There are many ways to achieve robust detection of malicious or potentially malicious cyber activity in an organisation. But increasingly you hear of the terms “Machine Learning” and “Artificial Technologies” from security technology vendors and suppliers as the solution. The pitch is then often accompanied with vigorous justification of the technical credibility and generally married with terms like “unsupervised” or “anomaly detection” to add a vague complexity to the product or service.

In reality though, behind the marketing, how practical is it use Machine Learning to perform good signal and low noise detection?

The problem space

First, before implementing anything, we need to determine the problem space we are trying to solve. Machine learning isn’t just something you turn on, it’s a set of tools that you can use to solve a specific problem. 

Our first bit of advice is that it shouldn’t be used on every problem – you wouldn’t hammer in a nail with a spanner!

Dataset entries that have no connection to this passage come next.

-- pv_equiv track=rewrite | github.com/chanwoong114/Coding_practice | algorithm/6. Start/Start2/암호코드_스캔.py | zero_check
-- ===== SOURCE A (Python) =====
-- def zero_check(s):
--     z_check = 0
--     for aa in range(len(s)):
--         if s[aa] == '0':
--             z_check += 1
--         else:
--             z_check = 0
--
--         if z_check == 4:
--             return True
--     return False
-- ===== SOURCE B (Python) =====
-- def zero_check(s):
--     stops = [-1] + [i for i, c in enumerate(s) if c != '0'] + [len(s)]
--     return any(b - a >= 5 for a, b in zip(stops, stops[1:]))
-- ===== Notes on version B (the rewrite author's own statement) =====
-- stated objective: alternative
-- what changed: Instead of A's streaming run counter with early return, B builds the list of positions of all non-'0' characters bracketed by sentinels -1 and len(s), and then tests whether some adjacent pair of boundaries is at least 5 apart (i.e. encloses at least four zeros).
import Mathlib
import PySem

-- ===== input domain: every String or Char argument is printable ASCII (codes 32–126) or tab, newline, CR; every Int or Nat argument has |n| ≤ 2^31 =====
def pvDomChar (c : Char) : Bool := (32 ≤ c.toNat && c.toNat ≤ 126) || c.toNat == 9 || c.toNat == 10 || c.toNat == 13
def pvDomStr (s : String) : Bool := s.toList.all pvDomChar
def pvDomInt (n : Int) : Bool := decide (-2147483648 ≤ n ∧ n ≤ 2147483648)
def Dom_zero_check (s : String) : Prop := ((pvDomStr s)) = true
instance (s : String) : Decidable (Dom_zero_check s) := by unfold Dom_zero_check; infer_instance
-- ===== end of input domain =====

-- B drops A's streaming run counter: it first collects the positions of all non-'0' characters
-- (with sentinels -1 and len(s)) and then asks whether two adjacent boundaries are ≥ 5 apart;
-- alternative staged-passes algorithm, same O(n) cost.

-- ===== PORT A =====
-- A's loop over range(len(s)) with counter z_check and early return, as structural recursion over the characters.
def zcGo : List Char → Nat → Bool
  | [], _ => false
  | c :: rest, z =>
      let z' := if c = '0' then z + 1 else 0
      if z' = 4 then true else zcGo rest z'

def zero_check (s : String) : Bool := zcGo s.toList 0

-- ===== PORT B =====
-- stops = [-1] + [i for i, c in enumerate(s) if c != '0'] + [len(s)]
-- return any(b - a >= 5 for a, b in zip(stops, stops[1:]))
def zero_check_alt (s : String) : Bool :=
  let stops : List Int :=
    [-1] ++ ((PySem.List.enumerate s.toList 0).filter (fun p => p.2 != '0')).map (fun p => p.1)
      ++ [PySem.Str.len s]
  (stops.zip (PySem.List.slice stops (some 1) none)).any (fun p => decide (5 ≤ p.2 - p.1))

-- ===== PRECONDITION & SPEC =====
def Spec_zero_check (s : String) (out : Bool) : Prop := out = zero_check_alt s
instance (s : String) (out : Bool) : Decidable (Spec_zero_check s out) := by unfold Spec_zero_check; infer_instance

-- ===== CLAIM (what is proved, stated in full; the proofs are below) =====
def Claim_equal_zero_check : Prop := ∀ (s : String), Dom_zero_check s → Spec_zero_check s (zero_check s)

-- ===== LEMMAS AND PROOFS =====

-- Proof-only helpers: the boundary positions of l viewed from absolute index k …
def nzAux (k : Int) : List Char → List Int
  | [] => []
  | c :: r => if c = '0' then nzAux (k + 1) r else k :: nzAux (k + 1) r

-- … the adjacent-gap test …
def pairsAny (xs : List Int) : Bool := (xs.zip xs.tail).any (fun p => decide (5 ≤ p.2 - p.1))

-- … and a streaming reading of the gap test: prev = last boundary, idx = current position.
def gapCheck (prev idx : Int) : List Char → Bool
  | [] => decide (5 ≤ idx - prev)
  | c :: r => if c = '0' then gapCheck prev (idx + 1) r
              else (decide (5 ≤ idx - prev) || gapCheck idx (idx + 1) r)

-- The port's filtered enumeration is nzAux.
theorem enumerate_filter_eq_nzAux (l : List Char) (k : Int) :
    ((PySem.List.enumerate l k).filter (fun p => p.2 != '0')).map (fun p => p.1) = nzAux k l := by
  induction l generalizing k with
  | nil => simp [PySem.List.enumerate_nil, nzAux]
  | cons c r ih =>
      by_cases hc : c = '0' <;>
        simp [PySem.List.enumerate_cons, nzAux, hc, ih]

theorem pairsAny_cons_cons (a b : Int) (t : List Int) :
    pairsAny (a :: b :: t) = (decide (5 ≤ b - a) || pairsAny (b :: t)) := by
  simp [pairsAny, List.zip]

-- The staged gap test over the boundary list equals the streaming gap test.
theorem pairsAny_eq_gapCheck (l : List Char) (k prev : Int) :
    pairsAny (prev :: (nzAux k l ++ [k + l.length])) = gapCheck prev k l := by
  induction l generalizing k prev with
  | nil => simp [nzAux, pairsAny, List.zip, gapCheck]
  | cons c r ih =>
      by_cases hc : c = '0'
      · have hlen : k + ((c :: r).length : Int) = (k + 1) + (r.length : Int) := by
          simp; omega
        rw [show nzAux k (c :: r) = nzAux (k + 1) r by simp [nzAux, hc], hlen, ih, ]
        simp [gapCheck, hc]
      · have hlen : k + ((c :: r).length : Int) = (k + 1) + (r.length : Int) := by
          simp; omega
        rw [show nzAux k (c :: r) = k :: nzAux (k + 1) r by simp [nzAux, hc], hlen]
        rw [List.cons_append, pairsAny_cons_cons, ih]
        simp [gapCheck, hc]

-- Invariant of the streaming gap test: at position prev+1+z (z zeros consumed since the last
-- boundary) it returns true iff l supplies the missing 4-z zeros, or a run of four lies further on.
theorem gapCheck_iff (l : List Char) (prev : Int) (z : Nat) :
    gapCheck prev (prev + 1 + z) l = true ↔
      (List.replicate (4 - z) '0' <+: l ∨ ['0', '0', '0', '0'] <:+: l) := by
  induction l generalizing prev z with
  | nil =>
      simp [gapCheck, List.prefix_nil, List.replicate_eq_nil_iff]
      omega
  | cons c r ih =>
      by_cases hc : c = '0'
      · subst hc
        have hstep : gapCheck prev (prev + 1 + z) ('0' :: r)
            = gapCheck prev (prev + 1 + (z + 1 : Nat)) r := by
          simp [gapCheck]; congr 1; ring
        rw [hstep, ih]
        by_cases h4 : 4 ≤ z
        · have e1 : 4 - (z + 1) = 0 := by omega
          have e2 : 4 - z = 0 := by omega
          simp [e1, e2]
        · by_cases h3 : z = 3
          · subst h3
            simp [List.replicate_succ]
          · have h41 : 4 - z = (3 - z) + 1 := by omega
            have h34 : 4 - (z + 1) = 3 - z := by omega
            rw [h34, h41, List.replicate_succ, List.infix_cons_iff]
            constructor
            · rintro (h | h)
              · exact Or.inl (List.cons_prefix_cons.mpr ⟨rfl, h⟩)
              · exact Or.inr (Or.inr h)
            · rintro (h | h | h)
              · exact Or.inl (List.cons_prefix_cons.mp h).2
              · have h0 : List.replicate 3 '0' <+: r := by
                  have := (List.cons_prefix_cons.mp h).2
                  simpa [List.replicate_succ] using this
                have h5 : List.replicate (3 - z) '0' <+: List.replicate 3 '0' :=
                  ⟨List.replicate z '0', by rw [← List.replicate_add]; congr 1; omega⟩
                exact Or.inl (h5.trans h0)
              · exact Or.inr h
      · have hstep : gapCheck prev (prev + 1 + z) (c :: r)
            = (decide (5 ≤ prev + 1 + z - prev)
                || gapCheck (prev + 1 + z) ((prev + 1 + z) + 1 + (0 : Nat)) r) := by
          simp [gapCheck, hc]
        rw [hstep]
        have h1 : ¬ (['0', '0', '0', '0'] <+: c :: r) := by
          intro h; exact hc (List.cons_prefix_cons.mp h).1.symm
        constructor
        · intro h
          rcases Bool.or_eq_true_iff.mp h with h | h
          · have hz : 4 ≤ z := by
              have := of_decide_eq_true h; omega
            have e2 : 4 - z = 0 := by omega
            simp [e2]
          · rcases (ih _ _).mp h with h | h
            · exact Or.inr ((List.infix_cons_iff).mpr (Or.inr (by simpa using h.isInfix)))
            · exact Or.inr ((List.infix_cons_iff).mpr (Or.inr h))
        · intro h
          apply Bool.or_eq_true_iff.mpr
          rcases h with h | h
          · by_cases h4 : 4 ≤ z
            · exact Or.inl (by apply decide_eq_true; omega)
            · exfalso
              have h41 : 4 - z = (3 - z) + 1 := by omega
              rw [h41, List.replicate_succ] at h
              exact hc (List.cons_prefix_cons.mp h).1.symm
          · rcases (List.infix_cons_iff).mp h with h | h
            · exact absurd h h1
            · exact Or.inr ((ih _ _).mpr (Or.inr h))

-- Invariant of A's loop: with z ≤ 3 zeros already consumed, it returns true iff
-- l starts with the 4 - z missing zeros, or contains a run of four zeros elsewhere.
theorem zcGo_iff (l : List Char) (z : Nat) (hz : z ≤ 3) :
    zcGo l z = true ↔
      (List.replicate (4 - z) '0' <+: l ∨ ['0', '0', '0', '0'] <:+: l) := by
  induction l generalizing z with
  | nil =>
      simp [zcGo, List.prefix_nil, List.replicate_eq_nil_iff]
      omega
  | cons c rest ih =>
      by_cases hc : c = '0'
      · subst hc
        by_cases h3 : z = 3
        · subst h3
          simp [zcGo, List.replicate_succ]
        · have hz' : z + 1 ≤ 3 := by omega
          have h41 : 4 - z = (3 - z) + 1 := by omega
          rw [show zcGo ('0' :: rest) z = zcGo rest (z + 1) by
                simp [zcGo]; omega,
              ih (z + 1) hz']
          have h34 : 4 - (z + 1) = 3 - z := by omega
          rw [h34, h41, List.replicate_succ, List.infix_cons_iff]
          constructor
          · rintro (h | h)
            · exact Or.inl (List.cons_prefix_cons.mpr ⟨rfl, h⟩)
            · exact Or.inr (Or.inr h)
          · rintro (h | h | h)
            · exact Or.inl (List.cons_prefix_cons.mp h).2
            · have h0 : List.replicate 3 '0' <+: rest := by
                have := (List.cons_prefix_cons.mp h).2
                simpa [List.replicate_succ] using this
              have h5 : List.replicate (3 - z) '0' <+: List.replicate 3 '0' :=
                ⟨List.replicate z '0', by rw [← List.replicate_add]; congr 1; omega⟩
              exact Or.inl (h5.trans h0)
            · exact Or.inr h
      · rw [show zcGo (c :: rest) z = zcGo rest 0 by simp [zcGo, hc],
            ih 0 (by omega)]
        have h1 : ¬ (List.replicate (4 - z) '0' <+: c :: rest) := by
          intro h
          have h4 : 4 - z = (3 - z) + 1 := by omega
          rw [h4, List.replicate_succ] at h
          exact hc (List.cons_prefix_cons.mp h).1.symm
        have h2 : ¬ (['0', '0', '0', '0'] <+: c :: rest) := by
          intro h
          exact hc (List.cons_prefix_cons.mp h).1.symm
        rw [List.infix_cons_iff]
        constructor
        · rintro (h | h)
          · exact Or.inr (Or.inr (by simpa using h.isInfix))
          · exact Or.inr (Or.inr h)
        · rintro (h | h | h)
          · exact absurd h h1
          · exact absurd h h2
          · exact Or.inr h

-- ===== VERDICT (by name: the statement is the Claim_ definition above) =====
theorem zero_check_spec : Claim_equal_zero_check := by
  intro s _
  unfold Spec_zero_check zero_check zero_check_alt
  simp only [PySem.List.slice_from_one, enumerate_filter_eq_nzAux]
  have hlen : PySem.Str.len s = (0 : Int) + (s.toList.length : Int) := by
    simp [PySem.Str.len_eq]
  rw [hlen,
      show [-1] ++ nzAux 0 s.toList ++ [(0 : Int) + (s.toList.length : Int)]
        = (-1 : Int) :: (nzAux 0 s.toList ++ [(0 : Int) + (s.toList.length : Int)]) by simp]
  rw [show (((-1 : Int) :: (nzAux 0 s.toList ++ [(0 : Int) + (s.toList.length : Int)])).zip
        ((-1 : Int) :: (nzAux 0 s.toList ++ [(0 : Int) + (s.toList.length : Int)])).tail).any
        (fun p => decide (5 ≤ p.2 - p.1))
      = pairsAny ((-1 : Int) :: (nzAux 0 s.toList ++ [(0 : Int) + (s.toList.length : Int)])) from rfl]
  rw [pairsAny_eq_gapCheck]
  apply Bool.eq_iff_iff.mpr
  rw [zcGo_iff _ 0 (by omega),
      show (0 : Int) = (-1 : Int) + 1 + ((0 : Nat) : Int) by norm_num,
      gapCheck_iff]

The toolbox and its appropriateness

We need to consider if using machine learning is a good solution to our problem; computationally is it often more expensive to use an element of machine learning than more traditional techniques. So we should seek to implement simple solutions to problems where it is possible and using complex methods where things require it.

An example problem

For this example, we’ll select the problem of random file names. In a few instances, random file names are used by malware or implants when creating files on a disk.

They employ this technique to avoid traditional Indicator of Compromise signatures. A traditional technique would be to look for new files with a particular pattern or set of characters, which isn’t a good solution in this case (as the file name can be anything!).

When you consider this problem it can be broken down into two parts:

  1. What is random?
  2. Does this file name I am looking at fit my understanding of random?

How random

If we were to flesh out the question “what is random?” to fit our file name problem we need to consider human language. File names often contain words written by developers or users so that they can be easily identified for use later on, so it’s fair to assume we are going to see a lot of human language (warning: regional considerations here).

We can’t, however, base our understanding on randomness based on language alone as sometimes acronyms are used. A good example is MSTSC.exe; here we’d be analysing the phrase “MSTSC” to see how random it is. There are no complete words in this set of characters so it could be determined as random, but this is the Remote Desktop Service client, a legitimate Windows executable.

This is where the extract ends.